═══ RECORD SET

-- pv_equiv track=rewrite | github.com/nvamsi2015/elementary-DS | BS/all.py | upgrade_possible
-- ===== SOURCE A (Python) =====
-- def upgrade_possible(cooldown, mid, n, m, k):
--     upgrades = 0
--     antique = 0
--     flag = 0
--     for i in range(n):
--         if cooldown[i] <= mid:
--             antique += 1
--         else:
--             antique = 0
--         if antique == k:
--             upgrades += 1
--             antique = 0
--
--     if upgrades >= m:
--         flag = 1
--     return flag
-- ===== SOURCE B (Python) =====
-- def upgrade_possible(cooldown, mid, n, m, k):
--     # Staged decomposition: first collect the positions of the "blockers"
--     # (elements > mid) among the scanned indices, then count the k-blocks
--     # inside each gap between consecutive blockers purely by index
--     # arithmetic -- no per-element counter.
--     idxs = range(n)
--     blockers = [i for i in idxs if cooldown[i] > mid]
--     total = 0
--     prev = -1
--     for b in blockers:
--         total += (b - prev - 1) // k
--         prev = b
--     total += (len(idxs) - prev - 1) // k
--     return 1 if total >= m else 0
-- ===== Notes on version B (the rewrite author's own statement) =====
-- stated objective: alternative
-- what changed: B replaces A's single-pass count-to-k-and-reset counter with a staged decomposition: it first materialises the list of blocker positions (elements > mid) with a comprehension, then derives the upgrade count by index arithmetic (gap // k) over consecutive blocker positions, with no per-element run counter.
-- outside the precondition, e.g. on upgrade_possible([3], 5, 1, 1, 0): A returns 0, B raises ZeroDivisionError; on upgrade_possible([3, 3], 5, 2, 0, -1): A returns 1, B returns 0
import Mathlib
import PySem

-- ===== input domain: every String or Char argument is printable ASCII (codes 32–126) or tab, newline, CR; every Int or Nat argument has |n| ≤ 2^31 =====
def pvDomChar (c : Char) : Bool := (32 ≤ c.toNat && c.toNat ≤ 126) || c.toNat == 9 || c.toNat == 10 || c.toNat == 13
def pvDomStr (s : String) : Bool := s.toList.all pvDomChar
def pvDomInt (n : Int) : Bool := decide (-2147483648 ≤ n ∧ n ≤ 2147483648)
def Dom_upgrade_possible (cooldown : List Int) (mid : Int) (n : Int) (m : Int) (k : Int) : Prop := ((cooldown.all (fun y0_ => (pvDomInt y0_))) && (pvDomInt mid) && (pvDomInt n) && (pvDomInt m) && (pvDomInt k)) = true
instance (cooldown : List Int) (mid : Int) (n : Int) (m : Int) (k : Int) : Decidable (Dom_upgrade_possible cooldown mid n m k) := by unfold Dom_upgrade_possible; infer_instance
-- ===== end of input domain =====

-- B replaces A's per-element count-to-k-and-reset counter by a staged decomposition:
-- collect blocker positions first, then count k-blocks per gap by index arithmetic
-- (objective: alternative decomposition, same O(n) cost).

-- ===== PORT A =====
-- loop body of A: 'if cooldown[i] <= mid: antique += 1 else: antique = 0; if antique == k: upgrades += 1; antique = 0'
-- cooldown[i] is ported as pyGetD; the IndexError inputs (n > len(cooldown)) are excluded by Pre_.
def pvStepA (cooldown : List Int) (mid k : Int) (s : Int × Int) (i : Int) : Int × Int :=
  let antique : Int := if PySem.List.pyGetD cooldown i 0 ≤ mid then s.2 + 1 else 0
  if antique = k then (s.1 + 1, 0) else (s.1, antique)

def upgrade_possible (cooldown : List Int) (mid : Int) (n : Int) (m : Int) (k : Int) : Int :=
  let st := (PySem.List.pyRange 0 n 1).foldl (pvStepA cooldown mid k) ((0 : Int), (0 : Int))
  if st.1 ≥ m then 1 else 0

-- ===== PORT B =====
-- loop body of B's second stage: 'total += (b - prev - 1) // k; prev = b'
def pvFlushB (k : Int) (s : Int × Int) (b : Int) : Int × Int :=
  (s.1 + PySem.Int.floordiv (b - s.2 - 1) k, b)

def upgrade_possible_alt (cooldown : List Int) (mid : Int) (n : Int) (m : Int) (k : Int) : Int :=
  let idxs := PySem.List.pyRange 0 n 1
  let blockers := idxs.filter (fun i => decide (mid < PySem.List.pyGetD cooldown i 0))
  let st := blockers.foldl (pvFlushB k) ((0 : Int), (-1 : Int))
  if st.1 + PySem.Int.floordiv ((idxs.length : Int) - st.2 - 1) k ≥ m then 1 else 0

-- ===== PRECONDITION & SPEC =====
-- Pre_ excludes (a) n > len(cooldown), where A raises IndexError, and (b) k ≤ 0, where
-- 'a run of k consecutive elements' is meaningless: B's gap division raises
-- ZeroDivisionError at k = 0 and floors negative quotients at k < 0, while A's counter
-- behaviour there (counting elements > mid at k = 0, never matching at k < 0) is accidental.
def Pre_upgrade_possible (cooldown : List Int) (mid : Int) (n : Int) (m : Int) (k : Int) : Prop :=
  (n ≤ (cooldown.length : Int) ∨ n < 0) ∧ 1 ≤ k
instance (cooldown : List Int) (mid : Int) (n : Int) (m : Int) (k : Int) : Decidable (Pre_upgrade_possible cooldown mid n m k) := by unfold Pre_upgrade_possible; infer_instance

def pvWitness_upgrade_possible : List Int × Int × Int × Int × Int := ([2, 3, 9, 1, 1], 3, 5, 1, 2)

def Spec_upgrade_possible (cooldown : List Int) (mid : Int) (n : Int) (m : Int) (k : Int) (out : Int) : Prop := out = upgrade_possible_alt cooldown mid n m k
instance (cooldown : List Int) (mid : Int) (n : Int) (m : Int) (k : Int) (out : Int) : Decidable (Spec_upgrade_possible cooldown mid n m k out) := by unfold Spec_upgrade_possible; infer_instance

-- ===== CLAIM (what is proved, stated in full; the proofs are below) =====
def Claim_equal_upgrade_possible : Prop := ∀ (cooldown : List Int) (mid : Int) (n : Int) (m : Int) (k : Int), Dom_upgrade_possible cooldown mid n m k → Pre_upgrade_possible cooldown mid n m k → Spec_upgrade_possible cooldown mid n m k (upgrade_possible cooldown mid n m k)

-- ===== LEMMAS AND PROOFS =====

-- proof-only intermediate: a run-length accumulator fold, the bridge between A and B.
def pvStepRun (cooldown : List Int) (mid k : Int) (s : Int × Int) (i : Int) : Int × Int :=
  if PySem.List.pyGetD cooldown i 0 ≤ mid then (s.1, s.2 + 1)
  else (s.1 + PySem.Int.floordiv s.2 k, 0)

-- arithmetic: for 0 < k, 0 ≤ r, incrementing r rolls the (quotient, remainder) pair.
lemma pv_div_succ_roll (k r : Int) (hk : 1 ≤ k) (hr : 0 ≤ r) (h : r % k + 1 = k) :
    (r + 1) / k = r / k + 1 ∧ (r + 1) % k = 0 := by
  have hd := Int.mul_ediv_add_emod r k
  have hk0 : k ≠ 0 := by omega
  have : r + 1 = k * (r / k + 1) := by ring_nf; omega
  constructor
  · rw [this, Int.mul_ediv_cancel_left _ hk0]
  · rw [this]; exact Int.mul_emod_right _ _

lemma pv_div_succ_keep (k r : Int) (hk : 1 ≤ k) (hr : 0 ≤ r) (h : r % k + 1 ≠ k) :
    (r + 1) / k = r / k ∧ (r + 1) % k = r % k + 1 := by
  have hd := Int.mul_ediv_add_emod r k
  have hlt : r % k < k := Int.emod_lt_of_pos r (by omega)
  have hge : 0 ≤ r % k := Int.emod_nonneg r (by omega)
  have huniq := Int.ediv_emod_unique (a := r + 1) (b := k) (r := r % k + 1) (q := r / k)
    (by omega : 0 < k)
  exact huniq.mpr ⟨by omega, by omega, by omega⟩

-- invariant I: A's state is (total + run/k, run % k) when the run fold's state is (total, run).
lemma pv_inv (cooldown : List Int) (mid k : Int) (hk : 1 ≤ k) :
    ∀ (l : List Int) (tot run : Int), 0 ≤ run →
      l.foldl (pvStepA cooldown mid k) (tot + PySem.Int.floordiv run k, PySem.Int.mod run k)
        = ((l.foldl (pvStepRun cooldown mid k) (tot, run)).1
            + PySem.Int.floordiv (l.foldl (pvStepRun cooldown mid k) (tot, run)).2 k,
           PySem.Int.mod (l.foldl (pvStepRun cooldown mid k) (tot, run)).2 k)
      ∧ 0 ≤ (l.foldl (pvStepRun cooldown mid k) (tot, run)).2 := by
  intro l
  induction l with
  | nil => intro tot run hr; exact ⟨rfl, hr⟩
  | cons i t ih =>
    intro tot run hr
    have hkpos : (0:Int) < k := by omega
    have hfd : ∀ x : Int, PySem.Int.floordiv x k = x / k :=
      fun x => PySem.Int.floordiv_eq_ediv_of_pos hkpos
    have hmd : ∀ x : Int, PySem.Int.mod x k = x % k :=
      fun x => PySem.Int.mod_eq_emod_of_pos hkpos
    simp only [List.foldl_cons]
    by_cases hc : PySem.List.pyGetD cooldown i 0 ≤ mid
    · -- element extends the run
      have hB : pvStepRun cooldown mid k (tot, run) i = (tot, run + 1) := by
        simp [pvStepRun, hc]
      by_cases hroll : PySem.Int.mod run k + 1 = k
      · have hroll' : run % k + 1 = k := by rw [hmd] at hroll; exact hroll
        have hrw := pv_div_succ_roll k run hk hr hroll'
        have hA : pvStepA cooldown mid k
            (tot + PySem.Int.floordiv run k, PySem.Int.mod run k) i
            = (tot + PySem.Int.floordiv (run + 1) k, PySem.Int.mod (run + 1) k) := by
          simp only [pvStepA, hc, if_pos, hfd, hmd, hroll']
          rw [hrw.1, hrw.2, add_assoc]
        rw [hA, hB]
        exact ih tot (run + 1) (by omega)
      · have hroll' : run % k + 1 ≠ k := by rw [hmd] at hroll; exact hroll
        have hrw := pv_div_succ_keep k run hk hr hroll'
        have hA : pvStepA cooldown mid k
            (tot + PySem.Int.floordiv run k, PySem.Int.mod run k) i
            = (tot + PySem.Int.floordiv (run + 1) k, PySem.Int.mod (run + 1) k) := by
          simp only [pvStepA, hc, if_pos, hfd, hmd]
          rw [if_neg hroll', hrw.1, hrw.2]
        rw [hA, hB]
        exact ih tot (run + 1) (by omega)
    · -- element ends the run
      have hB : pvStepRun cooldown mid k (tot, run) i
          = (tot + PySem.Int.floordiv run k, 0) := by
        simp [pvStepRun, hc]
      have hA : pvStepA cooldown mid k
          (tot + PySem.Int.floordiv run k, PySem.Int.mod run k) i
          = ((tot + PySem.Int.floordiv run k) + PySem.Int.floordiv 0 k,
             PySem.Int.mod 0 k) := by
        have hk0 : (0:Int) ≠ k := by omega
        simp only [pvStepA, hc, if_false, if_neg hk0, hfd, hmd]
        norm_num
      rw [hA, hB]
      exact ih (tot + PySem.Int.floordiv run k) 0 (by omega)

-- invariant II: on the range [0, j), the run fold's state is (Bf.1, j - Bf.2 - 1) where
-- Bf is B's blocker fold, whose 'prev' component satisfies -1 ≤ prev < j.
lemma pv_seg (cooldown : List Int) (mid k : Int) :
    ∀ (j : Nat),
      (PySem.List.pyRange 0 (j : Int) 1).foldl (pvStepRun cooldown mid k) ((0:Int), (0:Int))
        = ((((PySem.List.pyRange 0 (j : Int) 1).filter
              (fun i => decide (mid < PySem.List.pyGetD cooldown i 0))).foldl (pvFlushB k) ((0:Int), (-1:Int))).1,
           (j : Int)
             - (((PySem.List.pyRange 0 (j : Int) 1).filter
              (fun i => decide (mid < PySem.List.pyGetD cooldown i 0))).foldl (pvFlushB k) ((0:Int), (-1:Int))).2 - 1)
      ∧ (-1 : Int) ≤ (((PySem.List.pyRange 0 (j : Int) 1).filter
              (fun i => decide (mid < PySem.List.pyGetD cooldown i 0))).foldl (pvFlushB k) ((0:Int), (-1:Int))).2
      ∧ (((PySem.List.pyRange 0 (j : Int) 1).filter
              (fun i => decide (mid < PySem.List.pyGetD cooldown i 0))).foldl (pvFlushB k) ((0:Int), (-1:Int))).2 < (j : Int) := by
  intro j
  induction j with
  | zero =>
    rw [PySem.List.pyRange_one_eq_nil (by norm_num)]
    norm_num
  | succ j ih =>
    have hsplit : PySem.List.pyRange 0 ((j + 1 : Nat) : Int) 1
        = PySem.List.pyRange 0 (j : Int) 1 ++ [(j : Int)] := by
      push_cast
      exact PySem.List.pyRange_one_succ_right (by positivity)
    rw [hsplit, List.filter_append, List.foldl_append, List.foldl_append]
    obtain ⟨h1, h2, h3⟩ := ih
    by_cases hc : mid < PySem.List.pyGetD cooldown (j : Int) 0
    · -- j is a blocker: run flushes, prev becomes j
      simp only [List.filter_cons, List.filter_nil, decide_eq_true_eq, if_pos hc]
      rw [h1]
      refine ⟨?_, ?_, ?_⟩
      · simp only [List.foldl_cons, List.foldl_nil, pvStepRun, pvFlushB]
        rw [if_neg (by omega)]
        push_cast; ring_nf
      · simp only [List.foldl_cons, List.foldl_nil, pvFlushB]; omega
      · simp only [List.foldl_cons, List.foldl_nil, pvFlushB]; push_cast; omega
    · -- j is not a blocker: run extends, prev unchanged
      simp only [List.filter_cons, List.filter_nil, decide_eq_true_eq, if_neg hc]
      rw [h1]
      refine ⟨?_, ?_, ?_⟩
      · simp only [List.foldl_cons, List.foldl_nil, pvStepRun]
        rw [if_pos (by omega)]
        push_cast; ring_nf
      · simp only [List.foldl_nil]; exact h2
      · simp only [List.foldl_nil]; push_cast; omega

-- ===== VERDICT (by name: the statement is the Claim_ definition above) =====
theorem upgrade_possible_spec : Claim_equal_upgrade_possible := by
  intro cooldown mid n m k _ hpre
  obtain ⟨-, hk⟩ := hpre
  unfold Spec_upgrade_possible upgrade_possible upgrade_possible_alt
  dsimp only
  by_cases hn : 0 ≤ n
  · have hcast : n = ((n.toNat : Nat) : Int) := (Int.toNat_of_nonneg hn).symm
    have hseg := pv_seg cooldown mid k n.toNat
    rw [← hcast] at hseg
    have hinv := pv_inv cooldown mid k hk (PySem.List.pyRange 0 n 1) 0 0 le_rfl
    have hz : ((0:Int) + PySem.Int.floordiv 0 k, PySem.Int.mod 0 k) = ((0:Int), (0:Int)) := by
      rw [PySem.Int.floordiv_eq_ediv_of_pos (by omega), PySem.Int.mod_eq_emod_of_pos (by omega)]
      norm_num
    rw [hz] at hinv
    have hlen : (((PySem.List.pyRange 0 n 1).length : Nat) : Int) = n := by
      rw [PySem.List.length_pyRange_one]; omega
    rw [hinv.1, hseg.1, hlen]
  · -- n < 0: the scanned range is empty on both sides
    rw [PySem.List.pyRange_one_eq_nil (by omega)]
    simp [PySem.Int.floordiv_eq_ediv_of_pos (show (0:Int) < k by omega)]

══════
═══ RECORD SET

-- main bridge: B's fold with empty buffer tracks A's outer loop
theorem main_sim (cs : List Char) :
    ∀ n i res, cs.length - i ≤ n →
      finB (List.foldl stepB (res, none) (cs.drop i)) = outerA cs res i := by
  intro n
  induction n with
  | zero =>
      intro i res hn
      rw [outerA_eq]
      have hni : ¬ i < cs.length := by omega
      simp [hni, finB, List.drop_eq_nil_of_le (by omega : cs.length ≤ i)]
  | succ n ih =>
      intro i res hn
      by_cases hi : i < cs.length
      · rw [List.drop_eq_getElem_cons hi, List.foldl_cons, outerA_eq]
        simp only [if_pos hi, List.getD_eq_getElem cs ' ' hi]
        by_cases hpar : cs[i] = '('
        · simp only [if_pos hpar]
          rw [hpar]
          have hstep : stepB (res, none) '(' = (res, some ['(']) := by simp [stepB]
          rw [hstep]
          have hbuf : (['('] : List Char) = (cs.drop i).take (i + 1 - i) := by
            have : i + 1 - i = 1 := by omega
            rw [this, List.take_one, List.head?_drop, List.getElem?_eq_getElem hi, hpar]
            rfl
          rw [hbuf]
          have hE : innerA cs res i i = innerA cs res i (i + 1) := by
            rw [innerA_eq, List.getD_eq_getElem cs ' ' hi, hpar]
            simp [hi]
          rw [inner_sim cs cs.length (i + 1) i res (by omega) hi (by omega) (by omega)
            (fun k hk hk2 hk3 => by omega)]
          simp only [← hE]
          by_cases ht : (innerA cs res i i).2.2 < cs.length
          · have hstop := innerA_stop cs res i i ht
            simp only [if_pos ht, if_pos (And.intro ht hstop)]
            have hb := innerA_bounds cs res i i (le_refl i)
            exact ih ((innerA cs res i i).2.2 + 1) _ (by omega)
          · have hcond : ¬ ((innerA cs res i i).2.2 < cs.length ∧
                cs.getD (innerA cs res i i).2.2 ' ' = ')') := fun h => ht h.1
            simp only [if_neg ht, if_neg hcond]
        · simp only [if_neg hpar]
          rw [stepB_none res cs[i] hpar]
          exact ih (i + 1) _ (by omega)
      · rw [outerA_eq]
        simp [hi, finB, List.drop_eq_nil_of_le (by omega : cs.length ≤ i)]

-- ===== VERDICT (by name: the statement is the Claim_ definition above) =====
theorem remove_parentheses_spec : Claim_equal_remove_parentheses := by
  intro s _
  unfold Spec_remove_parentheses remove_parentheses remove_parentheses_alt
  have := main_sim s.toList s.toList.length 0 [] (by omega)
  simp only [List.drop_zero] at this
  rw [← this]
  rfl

══════

#### EXERCISE REQUIREMENTS
Your task is to retype the entries verbatim, starting with the line that holds "-- pv_equiv track=rewrite" and stopping after the line that holds "count the k-blocks".

#### ANSWER FOR THE TASK
-- pv_equiv track=rewrite | github.com/nvamsi2015/elementary-DS | BS/all.py | upgrade_possible
-- ===== SOURCE A (Python) =====
-- def upgrade_possible(cooldown, mid, n, m, k):
--     upgrades = 0
--     antique = 0
--     flag = 0
--     for i in range(n):
--         if cooldown[i] <= mid:
--             antique += 1
--         else:
--             antique = 0
--         if antique == k:
--             upgrades += 1
--             antique = 0
--
--     if upgrades >= m:
--         flag = 1
--     return flag
-- ===== SOURCE B (Python) =====
-- def upgrade_possible(cooldown, mid, n, m, k):
--     # Staged decomposition: first collect the positions of the "blockers"
--     # (elements > mid) among the scanned indices, then count the k-blocks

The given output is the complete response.